Über die Aufnahme der deutschen Flüchtlinge und Vertriebenen nach dem Zweiten Weltkrieg ist besonders in den letzten zwei Jahrzehnten viel geforscht und geschrieben worden. Das Bestechende an dem vorliegenden Sammelband, dessen Beiträge auf eine Tagung des LWL-Instituts für Regionalgeschichte in Münster zurückgehen, ist die Anspielung auf den im Kontext der großen Fluchtbewegungen von 2015 viel verwendeten Begriff der „Willkommenskultur“ im Titel, hier im Plural verwendet und mit einem Fragezeichen versehen.1 So unterschiedlich die Situation 70 Jahre zuvor war, als nicht Menschen aus einem anderen Kulturkreis, sondern Deutsche zu Deutschen fliehen mussten bzw. vertrieben wurden, so bedenkenswert erscheint die von Matthias Frese und Julia Paulus eingangs geschlagene gedankliche Brücke zu der Frage, wie willkommen die 1945 heimatlos gewordenen Menschen in den westlichen Besatzungszonen bzw. der späteren Bundesrepublik überhaupt gewesen sind.

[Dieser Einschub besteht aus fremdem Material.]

lemma buildAux (ws : List String) : ∀ (R P : List String) (d : PySem.Dict String Int),
    P ++ R = PySem.List.sorted (PySem.Set.ofList ws) PySem.Str.len →
    (∀ k, d.get? k = if k ∈ P ∧ redC ws k = true then some (cntC ws k) else none) →
    ∀ k, (R.foldl (fun d w =>
        if w == "I" || w == "A" then d.insert w 1
        else
          let best := bestLoop d w
          if best != 0 then d.insert w best else d) d).get? k
      = if (k ∈ P ∨ k ∈ R) ∧ redC ws k = true then some (cntC ws k) else none := by
  intro R
  induction R with
  | nil =>
    intro P d _ hinv k
    simpa using hinv k
  | cons w R' ih =>
    intro P d hS hinv k
    simp only [List.foldl_cons]
    have hSperm := PySem.List.sorted_perm (PySem.Set.ofList ws) PySem.Str.len false
    have hnd : (P ++ w :: R').Nodup := by
      rw [hS]; exact hSperm.symm.nodup (PySem.Set.nodup_ofList ws)
    have hpw : (P ++ w :: R').Pairwise (fun a b => PySem.Str.len a ≤ PySem.Str.len b) := by
      rw [hS]; exact PySem.List.sorted_pairwise _ _
    have hwP : w ∉ P := fun hw =>
      (List.nodup_append.mp hnd).2.2 w hw w (List.mem_cons_self ..) rfl
    have hlenR : ∀ c ∈ R', PySem.Str.len w ≤ PySem.Str.len c :=
      (List.pairwise_cons.mp (List.pairwise_append.mp hpw).2.1).1
    have hwS : w ∈ PySem.Set.ofList ws := by
      have hmem : w ∈ P ++ w :: R' := by simp
      rw [hS] at hmem
      exact hSperm.mem_iff.mp hmem
    have hchildP : ∀ c ∈ childGen w, (ws.contains c = true ↔ c ∈ P) := by
      intro c hc
      have hclen := childGen_len w c hc
      constructor
      · intro hcw
        have hcm : c ∈ PySem.Set.ofList ws := (PySem.Set.mem_ofList ws c).mpr (by simpa using hcw)
        have hcm2 : c ∈ P ++ w :: R' := by rw [hS]; exact hSperm.mem_iff.mpr hcm
        rcases List.mem_append.mp hcm2 with h | h
        · exact h
        · exfalso
          rcases List.mem_cons.mp h with h | h
          · subst h; omega
          · have hle := hlenR c h
            rw [PySem.Str.len_eq, PySem.Str.len_eq] at hle
            have : w.toList.length ≤ c.toList.length := by exact_mod_cast hle
            unfold lenN at hclen
            omega
      · intro hcP
        have hcm2 : c ∈ P ++ w :: R' := List.mem_append.mpr (Or.inl hcP)
        rw [hS] at hcm2
        have := (PySem.Set.mem_ofList ws c).mp (hSperm.mem_iff.mp hcm2)
        simpa using this
    have hd : ∀ c ∈ childGen w,
        d.get? c = if (ws.contains c && redC ws c) = true then some (cntC ws c) else none := by
      intro c hc
      rw [hinv c]
      by_cases h1 : ws.contains c = true
      · have h2 : c ∈ P := (hchildP c hc).mp h1
        by_cases h3 : redC ws c = true
        · rw [if_pos ⟨h2, h3⟩,
            if_pos (show (ws.contains c && redC ws c) = true by rw [h1, h3]; rfl)]
        · simp only [Bool.not_eq_true] at h3
          rw [if_neg (fun h => by rw [h3] at h; exact absurd h.2 (by simp)),
            if_neg (by rw [h3]; simp)]
      · have h2 : c ∉ P := fun hp => h1 ((hchildP c hc).mpr hp)
        simp only [Bool.not_eq_true] at h1
        rw [if_neg (fun h => h2 h.1), if_neg (by rw [h1]; simp)]
    have hfin : ∀ (d' : PySem.Dict String Int),
        (∀ k, d'.get? k = if k ∈ P ++ [w] ∧ redC ws k = true then some (cntC ws k) else none) →
        (R'.foldl (fun d w =>
          if w == "I" || w == "A" then d.insert w 1
          else
            let best := bestLoop d w
            if best != 0 then d.insert w best else d) d').get? k
          = if (k ∈ P ∨ k ∈ w :: R') ∧ redC ws k = true then some (cntC ws k) else none := by
      intro d' hnew
      have := ih (P ++ [w]) d' (by rw [← hS]; simp) hnew k
      rw [this]
      apply if_congr _ rfl rfl
      simp only [List.mem_append, List.mem_cons]
      tauto
    have hinsert : ∀ (v : Int), redC ws w = true → v = cntC ws w →
        (∀ k, (d.insert w v).get? k
          = if k ∈ P ++ [w] ∧ redC ws k = true then some (cntC ws k) else none) := by
      intro v hredw hv k'
      by_cases hk : k' = w
      · subst hk
        rw [PySem.Dict.get?_insert_self, hv]
        simp [hredw]
      · rw [PySem.Dict.get?_insert_of_ne d v hk, hinv k']
        have hiff : k' ∈ P ++ [w] ↔ k' ∈ P := by simp [hk]
        simp only [hiff]
    by_cases hbase : (w == "I" || w == "A") = true
    · simp only [hbase, if_true]
      have hredw : redC ws w = true := by rw [redC_unfold ws w, hbase]; simp
      have hcntw : cntC ws w = 1 := by rw [cntC_unfold ws w, hbase]; simp
      exact hfin (d.insert w 1) (hinsert 1 hredw hcntw.symm)
    · simp only [Bool.not_eq_true] at hbase
      simp only [hbase, Bool.false_eq_true, if_false]
      have hbv := bestLoop_val ws d w hbase hd
      by_cases hredw : redC ws w = true
      · rw [hredw] at hbv
        simp only [reduceIte] at hbv
        have hpos := cntC_pos ws w
        have hbne : (bestLoop d w != 0) = true := bne_iff_ne.mpr (by omega)
        simp only [hbne, reduceIte]
        exact hfin (d.insert w (bestLoop d w)) (hinsert (bestLoop d w) hredw hbv)
      · simp only [Bool.not_eq_true] at hredw
        rw [hredw] at hbv
        simp only [Bool.false_eq_true, reduceIte] at hbv
        have hbne : (bestLoop d w != 0) = false := by rw [hbv]; simp
        simp only [hbne, Bool.false_eq_true, reduceIte]
        apply hfin d
        intro k'
        rw [hinv k']
        apply if_congr _ rfl rfl
        simp only [List.mem_append, List.mem_singleton]
        constructor
        · rintro ⟨h1, h2⟩; exact ⟨Or.inl h1, h2⟩
        · rintro ⟨h1, h2⟩
          rcases h1 with h1 | h1
          · exact ⟨h1, h2⟩
          · subst h1; rw [hredw] at h2; exact absurd h2 (by simp)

Dabei setzen Frese und Paulus voraus, dass es je nach dem Umfeld, in welches die Flüchtlinge und Vertriebenen aus Ost- und Westpreußen, Pommern, Ostbrandenburg und Schlesien sowie nicht zuletzt aus dem Sudetenland und zahllosen deutschen Siedlungsgebieten in Ostmittel- und Südosteuropa gelangten, unterschiedliche Willkommenskulturen gab (vgl. S. 15), womit der Plural im Buchtitel sinnfällig erklärt ist. Dieser zentrale Terminus verdeutlicht überdies, dass der Fokus hier auf den Einheimischen liegt. Allerdings sind sich die Herausgeber als Experten der Gesellschaftsgeschichte durchaus bewusst, dass die jüngere Vertriebenenforschung die Aufnahmegesellschaften bereits differenziert in den Blick genommen hat. Neu ist hingegen, dass Frese und Paulus die Verfasser einschlägiger Studien zum Thema gebeten haben, ihre Forschungsergebnisse „gegen den Strich zu lesen“ und auf diese Weise „gängige Narrative zur Integration von Flüchtlingen und Vertriebenen“ zu überprüfen (S. 16). Inwieweit dieser in der Einführung versprochene „Blickwechsel“ (S. 15) in den vierzehn Aufsätzen des Sammelbandes eingelöst wird, soll im Folgenden anhand kleiner Sonden auf einen Großteil der Beiträge kritisch überprüft werden.

So lässt sich aus dem ersten Aufsatz, in dem Harald Dierig am Fallbeispiel des damaligen Landkreises Münster Einblicke in die dortige Vertriebenenaufnahme gibt, einerseits das Bemühen ablesen, die Seite der Einheimischen ins Zentrum zu stellen. Der Autor zeigt quellennah Reaktionen und Lösungsansätze von Behörden, Kirchen und Wohlfahrtsverbänden auf. Andererseits wird an dieser Studie auch implizit deutlich, dass sich die Aufnahmegesellschaft nicht separat beleuchten lässt, Einheimische und Vertriebene also stets zwei Seiten einer Medaille sind (vgl. S. 50f.).

Stringenter an die Vorgaben hält sich Ingeborg Höting in ihrem Aufsatz über das Kreisdurchgangslager Lette bei Coesfeld, indem sie zum einen die Berichterstattung der Lokalpresse nutzt, zum anderen in einem Oral-History-Projekt in den Jahren 2014 und 2015 befragte Zeitzeugen mit deren Aussagen einbezieht. Letzteres ist zwar keineswegs ungewöhnlich, trifft aber die Intention der Herausgeber, indem Stimmen von Einheimischen mit der Sicht der Vertriebenen gespiegelt werden. Allerdings wirkt Hötings Ergebnis, dass „die Aufnahmebereitschaft der Einheimischen entscheidend“ für den Erfolg der Integration gewesen sei (S. 126), doch sehr verkürzt.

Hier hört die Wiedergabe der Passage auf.